With an annual budget of US$16 million, of which 56% comes from foundations, philanthropy and donations, and 44% from cooperation partners (Gorongosa Project 2021), the GP still has a way to go before becoming financially self-sustaining. However, financial independence is a dream that no large protected area in Africa has yet attained. What is more important is that the financial model adopted by the GP is vibrant, innovative and adaptive. Its performance over the decade since the far-sighted partnership agreement was signed between the government of Mozambique and the Greg Carr Foundation is a model for any African protected area to follow.

7 Lessons Learned

In his succinct review of the drivers of success in two very different protected areas – Costa Rica’s Área de Conservación Guanacaste and Mozambique’s Parque Nacional da Gorongosa, Princeton University ecologist Robert Pringle (2017) highlights eight pillars of upgrading and expanding protected areas. With specific reference to Gorongosa, Pringle’s messages can be summarised as follows:

  • Protect remaining refuges, and harness nature’s resilience: GNP provides the core area for the regional programme of biodiversity rehabilitation;

  • Upsize and inter-connect: the GP has negotiated the proclamation of the uplands of Mount Gorongosa as an extension of GNP, and has been commissioned to manage a large hunting concession area and to establish a wildlife corridor between the concession area and GNP;

  • Be long-term and local: the GP set a minimum of a 20-year framework for its public-private partnership, which has already been extended. Its work programme focuses on local communities as the primary stakeholders of the strategy;

  • Pay the opportunity costs: the substantial investments by the GP in education, health care and agricultural extension are key drivers of socio-economic development in the region;

  • Develop creative financial strategies: the initial investment of a private philanthropist – Greg Carr – has been increased multiple times through co-financing and in-kind support from over 20 corporations, NGOs, academic institutions and governments;

  • Know thy biodiversity: founded on the early surveys of Ken Tinley (1977, 2021) – and rapidly expanded by the GP through the activities of the E.O. Wilson Research Laboratory, the knowledge base of GNP is one of the best for any protected area in Africa;

  • Be adaptable: the courage of the government of Mozambique to initiate a public-private partnership with the Greg Carr Foundation, and the willingness of both partners to adopt a ‘learning by doing’ approach, required a large measure of adaptability as new challenges and opportunities arose; and

  • Involve young people: the broad base of the GP’s involvement with local communities, park staff, academics, students and researchers has capitalised on the energies and passion of youth.

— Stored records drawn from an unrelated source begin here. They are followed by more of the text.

-- pv_equiv track=rewrite | github.com/TFlexSoom/shors-algorithm | shors.py | get_small_factors
-- ===== SOURCE A (Python) =====
-- primes = [
--     2,
--     3,
--     5,
--     7,
--     11,
--     13,
--     17,
--     19,
--     23,
--     29,
-- ]  # There are more prime numbers but this is good enough for us for now
--
-- def get_small_factors(n: int, factors: list):
--     if n <= 0:
--         raise RuntimeError("Cannot check if pk on number <= 0")
--
--     if n == 1:
--         return n
--
--     for num in primes:
--         while n % num == 0:
--             n //= num
--             factors.append(num)
--
--     return n
-- ===== SOURCE B (Python) =====
-- primes = [2, 3, 5, 7, 11, 13, 17, 19, 23, 29]
--
-- def get_small_factors(n: int, factors: list):
--     if n <= 0:
--         raise RuntimeError("Cannot check if pk on number <= 0")
--     if n == 1:
--         return n
--     while True:
--         for p in primes:
--             if n % p == 0:
--                 n //= p
--                 factors.append(p)
--                 break
--         else:
--             return n
-- ===== Notes on version B (the rewrite author's own statement) =====
-- stated objective: alternative
-- what changed: Replaced the per-prime draining while-loop nested in a for over primes by a single outer loop that each iteration rescans the prime list for the first divisor of the current n, divides once, and stops when no listed prime divides; identical residual and factor-append order.
import Mathlib
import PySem

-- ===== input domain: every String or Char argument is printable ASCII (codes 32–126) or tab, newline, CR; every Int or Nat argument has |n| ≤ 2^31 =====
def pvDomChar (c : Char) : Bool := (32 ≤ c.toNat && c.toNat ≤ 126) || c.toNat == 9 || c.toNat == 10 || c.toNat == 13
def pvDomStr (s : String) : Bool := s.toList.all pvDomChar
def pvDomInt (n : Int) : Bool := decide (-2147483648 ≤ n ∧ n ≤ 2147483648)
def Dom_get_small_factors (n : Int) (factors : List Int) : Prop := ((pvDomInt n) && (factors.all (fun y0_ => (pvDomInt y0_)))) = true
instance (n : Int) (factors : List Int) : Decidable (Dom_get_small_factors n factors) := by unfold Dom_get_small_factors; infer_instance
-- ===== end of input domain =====

-- B restructures A's nested for/while trial division into one loop that rescans the prime
-- list for the first divisor each time; equal return value on Pre_ (A mutates `factors`
-- in place; this equivalence is about the RETURN value only, and B performs the same
-- appends in the same order).

-- the module-level constant `primes`
def primesP : List Int := [2, 3, 5, 7, 11, 13, 17, 19, 23, 29]

-- termination helper cited by both ports' decreasing_by
theorem pvDivShrink (n p : Int) (hp : 2 ≤ p) (hn : 1 ≤ n)
    (hd : PySem.Int.mod n p = 0) : (PySem.Int.floordiv n p).toNat < n.toNat := by
  have hdvd : p ∣ n := (PySem.Int.mod_eq_zero_iff_dvd n p).mp hd
  have heq : PySem.Int.floordiv n p = n / p :=
    PySem.Int.floordiv_eq_ediv_of_pos (by omega)
  obtain ⟨k, hk⟩ := hdvd
  have hdk : n / p = k := by rw [hk]; exact Int.mul_ediv_cancel_left k (by omega)
  have hk1 : 1 ≤ k := by
    by_contra h
    push_neg at h
    have : p * k ≤ 0 := mul_nonpos_of_nonneg_of_nonpos (by omega) (by omega)
    linarith
  have h2k : 2 * k ≤ p * k := mul_le_mul_of_nonneg_right hp (by omega)
  have hkn : k < n := by linarith
  rw [heq, hdk]
  omega

-- ===== PORT A =====
-- inner `while n % num == 0: n //= num` (the 2 ≤ num / 1 ≤ n conjuncts are totality
-- guards only; they hold whenever the Python loop runs on an input admitted by Pre_)
def divideOutA (n num : Int) : Int :=
  if h : 2 ≤ num ∧ 1 ≤ n ∧ PySem.Int.mod n num = 0 then
    divideOutA (PySem.Int.floordiv n num) num
  else n
termination_by n.toNat
decreasing_by exact pvDivShrink n num h.1 h.2.1 h.2.2

def get_small_factors (n : Int) (factors : List Int) : Int :=
  if n ≤ 0 then 0           -- Python raises RuntimeError here; excluded by Pre_
  else if n = 1 then n
  else primesP.foldl (fun acc num => divideOutA acc num) n

-- ===== PORT B =====
-- the inner `for p in primes: if n % p == 0: … break / else: return n`
def findDiv (n : Int) : List Int → Option Int
  | [] => none
  | p :: rest => if PySem.Int.mod n p = 0 then some p else findDiv n rest

-- the outer `while True` loop (guard conjuncts are totality guards, as in port A)
def bLoop (n : Int) : Int :=
  match findDiv n primesP with
  | some p =>
      if h : 2 ≤ p ∧ 1 ≤ n ∧ PySem.Int.mod n p = 0 then
        bLoop (PySem.Int.floordiv n p)
      else n
  | none => n
termination_by n.toNat
decreasing_by exact pvDivShrink n p h.1 h.2.1 h.2.2

def get_small_factors_alt (n : Int) (factors : List Int) : Int :=
  if n ≤ 0 then 0           -- Python raises RuntimeError here; excluded by Pre_
  else if n = 1 then n
  else bLoop n

-- ===== PRECONDITION & SPEC =====
-- exactly the inputs where the Python A returns (it raises RuntimeError for n <= 0)
def Pre_get_small_factors (n : Int) (factors : List Int) : Prop := 1 ≤ n
instance (n : Int) (factors : List Int) : Decidable (Pre_get_small_factors n factors) := by
  unfold Pre_get_small_factors; infer_instance

def pvWitness_get_small_factors : Int × List Int := (12, [])

def Spec_get_small_factors (n : Int) (factors : List Int) (out : Int) : Prop := out = get_small_factors_alt n factors
instance (n : Int) (factors : List Int) (out : Int) : Decidable (Spec_get_small_factors n factors out) := by unfold Spec_get_small_factors; infer_instance

-- ===== CLAIM (what is proved, stated in full; the proofs are below) =====
def Claim_equal_get_small_factors : Prop := ∀ (n : Int) (factors : List Int), Dom_get_small_factors n factors → Pre_get_small_factors n factors → Spec_get_small_factors n factors (get_small_factors n factors)

-- ===== LEMMAS AND PROOFS =====

theorem primesP_two_le : ∀ p ∈ primesP, 2 ≤ p := by decide

theorem findDiv_eq_none (n : Int) (ps : List Int)
    (h : ∀ p ∈ ps, PySem.Int.mod n p ≠ 0) : findDiv n ps = none := by
  induction ps with
  | nil => rfl
  | cons p rest ih =>
      simp only [findDiv]
      rw [if_neg (h p (by simp))]
      exact ih fun q hq => h q (by simp [hq])

theorem findDiv_append_first (n : Int) (pre : List Int) (p : Int) (rest : List Int)
    (hpre : ∀ q ∈ pre, PySem.Int.mod n q ≠ 0) (hd : PySem.Int.mod n p = 0) :
    findDiv n (pre ++ p :: rest) = some p := by
  induction pre with
  | nil => simp [findDiv, hd]
  | cons q pre' ih =>
      simp only [List.cons_append, findDiv]
      rw [if_neg (hpre q (by simp))]
      exact ih fun r hr => hpre r (by simp [hr])

-- the loop-level invariant: once every prime already passed by A's fold fails to divide n,
-- A's remaining fold equals B's full rescanning loop
theorem key (m : Nat) : ∀ (n : Int), n.toNat = m → 1 ≤ n →
    ∀ (pre ps : List Int), pre ++ ps = primesP →
    (∀ q ∈ pre, PySem.Int.mod n q ≠ 0) →
    List.foldl (fun acc num => divideOutA acc num) n ps = bLoop n := by
  induction m using Nat.strong_induction_on with
  | _ m IH =>
    intro n hm hn pre ps hsplit hpre
    induction ps generalizing pre with
    | nil =>
        rw [List.append_nil] at hsplit
        subst hsplit
        rw [List.foldl_nil, bLoop, findDiv_eq_none n primesP hpre]
    | cons p rest ihps =>
        have hp2 : 2 ≤ p := primesP_two_le p (by rw [← hsplit]; simp)
        by_cases hd : PySem.Int.mod n p = 0
        · -- p is the first listed divisor of n: both sides step to n // p
          obtain ⟨k, hk⟩ := (PySem.Int.mod_eq_zero_iff_dvd n p).mp hd
          have hfd : PySem.Int.floordiv n p = k := by
            rw [PySem.Int.floordiv_eq_ediv_of_pos (show (0:Int) < p by omega), hk]
            exact Int.mul_ediv_cancel_left k (by omega)
          have hk1 : 1 ≤ k := by
            by_contra h
            push_neg at h
            have : p * k ≤ 0 := mul_nonpos_of_nonneg_of_nonpos (by omega) (by omega)
            linarith
          have h2k : 2 * k ≤ p * k := mul_le_mul_of_nonneg_right hp2 (by omega)
          have hkn : k < n := by linarith
          have hstepA : divideOutA n p = divideOutA (PySem.Int.floordiv n p) p := by
            rw [divideOutA]; rw [dif_pos ⟨hp2, hn, hd⟩]
          have hfind : findDiv n primesP = some p := by
            rw [← hsplit]; exact findDiv_append_first n pre p rest hpre hd
          have hstepB : bLoop n = bLoop (PySem.Int.floordiv n p) := by
            rw [bLoop, hfind]; exact dif_pos ⟨hp2, hn, hd⟩
          have hpre' : ∀ q ∈ pre, PySem.Int.mod (PySem.Int.floordiv n p) q ≠ 0 := by
            intro q hq hcon
            apply hpre q hq
            have hqk : q ∣ k := by
              rw [hfd] at hcon
              exact (PySem.Int.mod_eq_zero_iff_dvd k q).mp hcon
            exact (PySem.Int.mod_eq_zero_iff_dvd n q).mpr (by
              rw [hk]; exact Dvd.dvd.mul_left hqk p)
          have hlt : k.toNat < m := by omega
          have hrec := IH k.toNat hlt (PySem.Int.floordiv n p)
            (by rw [hfd]) (by rw [hfd]; exact hk1) pre (p :: rest) hsplit hpre'
          simp only [List.foldl_cons] at hrec ⊢
          rw [hstepA, hstepB]
          exact hrec
        · -- p does not divide n: A's fold skips it, and B never selects it either
          have hstepA : divideOutA n p = n := by
            rw [divideOutA]
            rw [dif_neg (by intro h; exact hd h.2.2)]
          rw [List.foldl_cons, hstepA]
          exact ihps (pre ++ [p]) (by simpa using hsplit)
            (by intro q hq
                rcases List.mem_append.mp hq with h | h
                · exact hpre q h
                · simp at h; subst h; exact hd)

-- ===== VERDICT (by name: the statement is the Claim_ definition above) =====
theorem get_small_factors_spec : Claim_equal_get_small_factors := by
  intro n factors _ hpre
  unfold Spec_get_small_factors get_small_factors get_small_factors_alt
  have hn : 1 ≤ n := hpre
  by_cases h1 : n = 1
  · simp only [if_neg (show ¬ n ≤ 0 by omega), if_pos h1]
  · simp only [if_neg (show ¬ n ≤ 0 by omega), if_neg h1]
    exact key n.toNat n rfl hn [] primesP rfl (by intro q hq; simp at hq)
theorem pyGetD_map_pyRange_int {β : Type} (f : Int → β) (a b : Int) (i : Int) (d : β)
    (h0 : 0 ≤ i) (h1 : i < b - a) :
    PySem.List.pyGetD ((PySem.List.pyRange a b 1).map f) i d = f (a + i) := by
  have hk : i = ((i.toNat : Nat) : Int) := (Int.toNat_of_nonneg h0).symm
  rw [hk, PySem.List.pyGetD_map_pyRange_one f a b i.toNat d (by omega)]

-- A's step: shape and cells
theorem foldl_push_toList (l : List Int) (f : Int → Char) (s : String) :
    (l.foldl (fun s xp => s.push (f xp)) s).toList = s.toList ++ l.map f := by
  induction l generalizing s with
  | nil => simp
  | cons a l ih => simp [List.foldl, ih]

theorem goStep_eq_map (alg : String) (img : List String) (k : Int) :
    goStep alg img k = (PySem.List.pyRange (-1) ((img.length : Int) + 1) 1).map (fun yp =>
      String.ofList ((PySem.List.pyRange (-1) (wdI img + 1) 1).map (fun xp =>
        PySem.List.pyGetD alg.toList (goB img (img.length : Int) (wdI img) (envC alg k) yp xp) ' '))) := by
  unfold goStep wdI envC
  simp only [PySem.List.foldl_append_singleton_eq_map, List.nil_append]
  refine List.map_congr_left ?_
  intro yp _
  apply String.toList_inj.mp
  rw [foldl_push_toList]
  simp

theorem length_goStep (alg : String) (img : List String) (k : Int) :
    ((goStep alg img k).length : Int) = (img.length : Int) + 2 := by
  rw [goStep_eq_map, List.length_map, PySem.List.length_pyRange_one]
  omega

theorem wdI_goStep (alg : String) (img : List String) (k : Int) :
    wdI (goStep alg img k) = wdI img + 2 := by
  unfold wdI
  rw [goStep_eq_map, pyGetD_map_pyRange_int _ _ _ _ _ (le_refl 0) (by omega)]
  rw [String.toList_ofList, List.length_map, PySem.List.length_pyRange_one]
  unfold wdI
  omega

theorem cellAt_goStep (alg : String) (img : List String) (k : Int) (Y X : Int)
    (hY0 : 0 ≤ Y) (hY1 : Y < (img.length : Int) + 2) (hX0 : 0 ≤ X) (hX1 : X < wdI img + 2) :
    cellAt (goStep alg img k) Y X =
      PySem.List.pyGetD alg.toList
        (goB img (img.length : Int) (wdI img) (envC alg k) (Y - 1) (X - 1)) ' ' := by
  unfold cellAt
  rw [goStep_eq_map, pyGetD_map_pyRange_int _ _ _ _ _ hY0 (by omega)]
  rw [String.toList_ofList, pyGetD_map_pyRange_int _ _ _ _ _ hX0 (by omega)]
  have e1 : -1 + Y = Y - 1 := by ring
  have e2 : -1 + X = X - 1 := by ring
  rw [e1, e2]

-- closed form of A's 3×3 index
theorem goB_closed (img : List String) (h w : Int) (env : Char) (yp xp : Int) :
    goB img h w env yp xp =
      256 * (if goV img h w env (yp - 1) (xp - 1) = '#' then 1 else 0)
      + 128 * (if goV img h w env (yp - 1) xp = '#' then 1 else 0)
      + 64 * (if goV img h w env (yp - 1) (xp + 1) = '#' then 1 else 0)
      + 32 * (if goV img h w env yp (xp - 1) = '#' then 1 else 0)
      + 16 * (if goV img h w env yp xp = '#' then 1 else 0)
      + 8 * (if goV img h w env yp (xp + 1) = '#' then 1 else 0)
      + 4 * (if goV img h w env (yp + 1) (xp - 1) = '#' then 1 else 0)
      + 2 * (if goV img h w env (yp + 1) xp = '#' then 1 else 0)
      + (if goV img h w env (yp + 1) (xp + 1) = '#' then 1 else 0) := by
  unfold goB
  rw [show PySem.List.pyRange (-1) 2 1 = [-1, 0, 1] from by decide]
  simp only [List.foldl_cons, List.foldl_nil,
    show ∀ t : Int, t + -1 = t - 1 from fun t => by ring,
    show ∀ t : Int, t + 0 = t from fun t => by ring]
  ring

-- bit-valuedness
theorem bgOf_bits (alg : String) (k : Int) : bgOf alg k = 0 ∨ bgOf alg k = 1 := by
  unfold bgOf; split_ifs <;> simp

-- the padded row seen through pyGetD
def padRow (alg : String) (img : List String) (k : Int) (py : Int) : List Int :=
  PySem.List.pyGetD (bPad (bgOf alg k) (wdI img) (gridOf img)) py []

theorem length_bPad (bg w : Int) (g : List (List Int)) :
    (bPad bg w g).length = g.length + 4 := by
  simp only [bPad, List.length_append, List.length_replicate, List.length_map]; omega

theorem length_gridOf (img : List String) : (gridOf img).length = img.length := by
  simp [gridOf, PySem.List.length_pyRange_one]

theorem wdI_nonneg (img : List String) : 0 ≤ wdI img := by
  unfold wdI; positivity

theorem padRow_eq (alg : String) (img : List String) (k : Int) (py : Int)
    (h0 : 0 ≤ py) (h1 : py < (img.length : Int) + 4) :
    padRow alg img k py =
      if py < 2 ∨ (img.length : Int) + 2 ≤ py then
        List.replicate (wdI img + 4).toNat (bgOf alg k)
      else [bgOf alg k, bgOf alg k] ++
        ((PySem.List.pyRange 0 (wdI img) 1).map (fun x =>
          if cellAt img (py - 2) x = '#' then (1 : Int) else 0)) ++ [bgOf alg k, bgOf alg k] := by
  have hg := length_gridOf img
  unfold padRow
  rw [PySem.List.pyGetD_eq_getElem _ _ h0 (by rw [length_bPad, length_gridOf]; omega)]
  unfold bPad
  by_cases hlt : py < 2
  · rw [if_pos (Or.inl hlt)]
    rw [List.getElem_append_left (by
      simp only [List.length_append, List.length_replicate, List.length_map]; omega)]
    rw [List.getElem_append_left (by simp only [List.length_replicate]; omega)]
    exact List.getElem_replicate ..
  · by_cases hge : (img.length : Int) + 2 ≤ py
    · rw [if_pos (Or.inr hge)]
      rw [List.getElem_append_right (by
        simp only [List.length_append, List.length_replicate, List.length_map]; omega)]
      exact List.getElem_replicate ..
    · rw [if_neg (by omega)]
      rw [List.getElem_append_left (by
        simp only [List.length_append, List.length_replicate, List.length_map]; omega)]
      rw [List.getElem_append_right (by simp only [List.length_replicate]; omega)]
      have hmid : ∀ (hm : py.toNat - 2 < (gridOf img).length),
          (gridOf img)[py.toNat - 2]'hm =
          (PySem.List.pyRange 0 (wdI img) 1).map (fun x =>
            if cellAt img (py - 2) x = '#' then (1 : Int) else 0) := by
        intro hm
        unfold gridOf
        rw [List.getElem_map, PySem.List.getElem_pyRange_one]
        have harg : (0 : Int) + ((py.toNat - 2 : Nat) : Int) = py - 2 := by omega
        rw [harg]
      simp only [List.length_replicate]
      rw [List.getElem_map]
      rw [hmid]
theorem scanB_eq (n : Nat) : ∀ (s : List Char), s.length ≤ n → ∀ (cur : List Char),
    scanB cur s = consHead cur (pipeAll s) := by
  induction n with
  | zero =>
    intro s hs cur
    have hnil : s = [] := List.eq_nil_of_length_eq_zero (Nat.le_zero.mp hs)
    subst hnil
    rw [scanB_nil, pipeAll_nil]
    simp [consHead]
  | succ n ih =>
    intro s hs cur
    rcases s with _ | ⟨c, rest⟩
    · rw [scanB_nil, pipeAll_nil]; simp [consHead]
    · rw [scanB_cons]
      by_cases h1 : c = ']' ∧ rest.take 1 = ['[']
      · rw [if_pos h1]
        obtain ⟨hc, ht⟩ := h1
        subst hc
        rcases rest with _ | ⟨d, t⟩
        · simp at ht
        · have hd : d = '[' := by simpa using ht
          subst hd
          rw [show ('[' :: t).drop 1 = t from rfl]
          rw [ih t (by simp at hs; omega) []]
          rw [pipe_rblb]
          rcases hp : pipeAll t with _ | ⟨g, gs⟩
          · exact absurd hp (pipeAll_ne_nil _)
          · simp [consHead]
      · rw [if_neg h1]
        by_cases h2 : c = '|' ∨ c = '[' ∨ c = ']'
        · rw [if_pos h2]
          rw [ih rest (by simp at hs; omega) []]
          have hstep : pipeAll (c :: rest) = [] :: pipeAll rest := by
            rcases h2 with h | h | h
            · subst h; exact pipe_pipe rest
            · subst h; exact pipe_lb rest
            · subst h
              apply pipe_rb
              intro t ht
              exact h1 ⟨rfl, by rw [ht]; rfl⟩
          rw [hstep]
          rcases hp : pipeAll rest with _ | ⟨g, gs⟩
          · exact absurd hp (pipeAll_ne_nil _)
          · simp [consHead]
        · rw [if_neg h2]
          push Not at h2
          rw [ih rest (by simp at hs; omega) (cur ++ [c])]
          rw [pipe_other h2.1 h2.2.1 h2.2.2]
          rcases hp : pipeAll rest with _ | ⟨g, gs⟩
          · exact absurd hp (pipeAll_ne_nil _)
          · simp [consHead]
-- the one-pass loop invariant: after k steps the state is (prefix sum, running argmax of f, best range so far)
theorem stepB_invariant (bits : List Int) (k : Nat) (hk : k ≤ bits.length) :
    (List.range k).foldl (stepB bits (prefS bits bits.length)) (0, 0, 0, (none, 0, 0)) =
      (prefS bits k, (Hphi bits (k - 1)).1, (Hphi bits (k - 1)).2,
        pvRun (scBm bits) (none, (0, 0)) ((List.range k).map (fun j => ((Hphi bits j).2, j)))) := by
  induction k with
  | zero =>
    simp only [List.range_zero, List.foldl_nil, List.map_nil]
    rw [Hphi_zero]
    rfl
  | succ k ih =>
    have hk' : k ≤ bits.length := by omega
    rw [List.range_succ, List.foldl_append, List.foldl_cons, List.foldl_nil, ih hk',
      List.map_append, List.map_cons, List.map_nil, pvRun_snoc]
    have hsucc : k + 1 - 1 = k := rfl
    rw [hsucc]
    unfold stepB
    dsimp only
    have hfj : 2 * prefS bits k - (k : Int) = fF bits k := rfl
    rw [hfj]
    have hpref : prefS bits k + bits.getD k 0 = prefS bits (k + 1) :=
      (prefS_succ bits k (by omega)).symm
    rw [hpref]
    have hsc : scBm bits ((Hphi bits k).2, k) =
        (Hphi bits k).1 + ((k : Int) + 1) - 2 * prefS bits (k + 1) + prefS bits bits.length := by
      unfold scBm gG
      ring
    rw [hsc, Hphi_step bits k]
    split_ifs with hcond <;> rfl

theorem lexLt_asym (x y : Nat × Nat) (h1 : lexLt x y) (h2 : lexLt y x) : False := by
  unfold lexLt at h1 h2
  omega
-- pv_equiv track=rewrite | github.com/Howuhh/cs_algorithms | other/coursera_20min.py | nearest_bomb_shelter_nlogn
-- ===== SOURCE A (Python) =====
-- from math import inf
-- from bisect import bisect_left
--
-- def nearest_bomb_shelter_nlogn(cities, shelters):
--     shelters = sorted([(v, i) for i, v in enumerate(shelters)])
--     nearests, n = [], len(shelters)
--
--     for city in cities:
--         idx = bisect_left(shelters, (city, inf))
--
--         before = (inf, inf) if idx - 1 < 0 else (abs(city - shelters[idx - 1][0]), idx - 1)
--         on = (abs(city - shelters[idx][0]), idx) if idx < n else (inf, inf)
--         after = (inf, inf) if idx + 1 >= n else (abs(city - shelters[idx + 1][0]), idx + 1)
--
--         nearests.append(shelters[min(before, on, after)[1]][1] + 1)
--
--     return nearests
-- ===== SOURCE B (Python) =====
-- def nearest_bomb_shelter_nlogn(cities, shelters):
--     # sort shelters and cities together with their original indices, then one
--     # two-pointer sweep over the sorted cities instead of a binary search per city
--     ss = sorted((v, i) for i, v in enumerate(shelters))
--     cs = sorted((v, i) for i, v in enumerate(cities))
--     n = len(ss)
--     res = [0] * len(cities)
--     j = 0
--     for c, p in cs:
--         while j < n and ss[j][0] <= c:
--             j += 1
--         if j > 0 and (j == n or c - ss[j - 1][0] <= ss[j][0] - c):
--             res[p] = ss[j - 1][1] + 1
--         else:
--             res[p] = ss[j][1] + 1
--     return res
-- ===== Notes on version B (the rewrite author's own statement) =====
-- stated objective: alternative
-- what changed: Replaces the per-city binary search with its three-candidate min over (inf,inf)-sentinel tuples by sorting the cities together with their positions and running a single two-pointer merge over the two sorted lists, scattering each answer back to the city's original slot.
import Mathlib
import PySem

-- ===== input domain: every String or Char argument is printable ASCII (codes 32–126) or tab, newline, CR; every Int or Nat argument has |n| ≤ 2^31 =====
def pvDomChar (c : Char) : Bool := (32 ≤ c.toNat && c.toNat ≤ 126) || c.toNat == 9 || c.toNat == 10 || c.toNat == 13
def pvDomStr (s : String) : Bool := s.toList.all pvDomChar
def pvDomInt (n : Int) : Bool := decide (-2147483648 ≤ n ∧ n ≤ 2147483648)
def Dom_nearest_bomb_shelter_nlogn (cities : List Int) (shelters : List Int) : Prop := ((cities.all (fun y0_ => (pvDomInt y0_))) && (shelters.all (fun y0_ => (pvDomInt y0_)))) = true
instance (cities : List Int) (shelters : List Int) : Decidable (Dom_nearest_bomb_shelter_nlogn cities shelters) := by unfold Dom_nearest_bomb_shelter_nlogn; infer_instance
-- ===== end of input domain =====

-- B replaces A's per-city binary search (with its three-candidate min over (inf,inf) sentinels)
-- by one two-pointer merge of the sorted cities with the sorted shelters, scattering answers
-- back to each city's original position; equivalence of the return value is proved for
-- non-empty shelters (with empty shelters and a city, A raises TypeError).

-- ===== PORT A =====
-- hand port of bisect.bisect_left(shelters, (city, inf)): the pure-Python lo/hi loop;
-- the comparison shelters[mid] < (city, inf) is exactly shelters[mid][0] ≤ city, because the
-- second components are ints and int < inf always holds (exact on the whole Int domain).
def pvBisect (ss : List (Int × Int)) (c : Int) (lo hi : Nat) : Nat :=
  if _h : lo < hi then
    if (ss.getD ((lo + hi) / 2) (0, 0)).1 ≤ c then pvBisect ss c ((lo + hi) / 2 + 1) hi
    else pvBisect ss c lo ((lo + hi) / 2)
  else lo
termination_by hi - lo
decreasing_by all_goals omega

What Robert Pringle did not highlight was the availability, within southern Africa, of an extensive network of wildlife conservation professionals and business models that could be adapted rapidly to Gorongosa’s needs and opportunities. Fortunately, the Mozambican authorities took a leap of faith in accepting the support of their immediate neighbours, including countries with which they had been at war for decades. This example of regional collaboration in conservation research and action is one of the many ‘peace dividends’ coming out of the political transformation in the region since 1990. Greg Carr, knowingly or not, seized the political moment while imagining the future.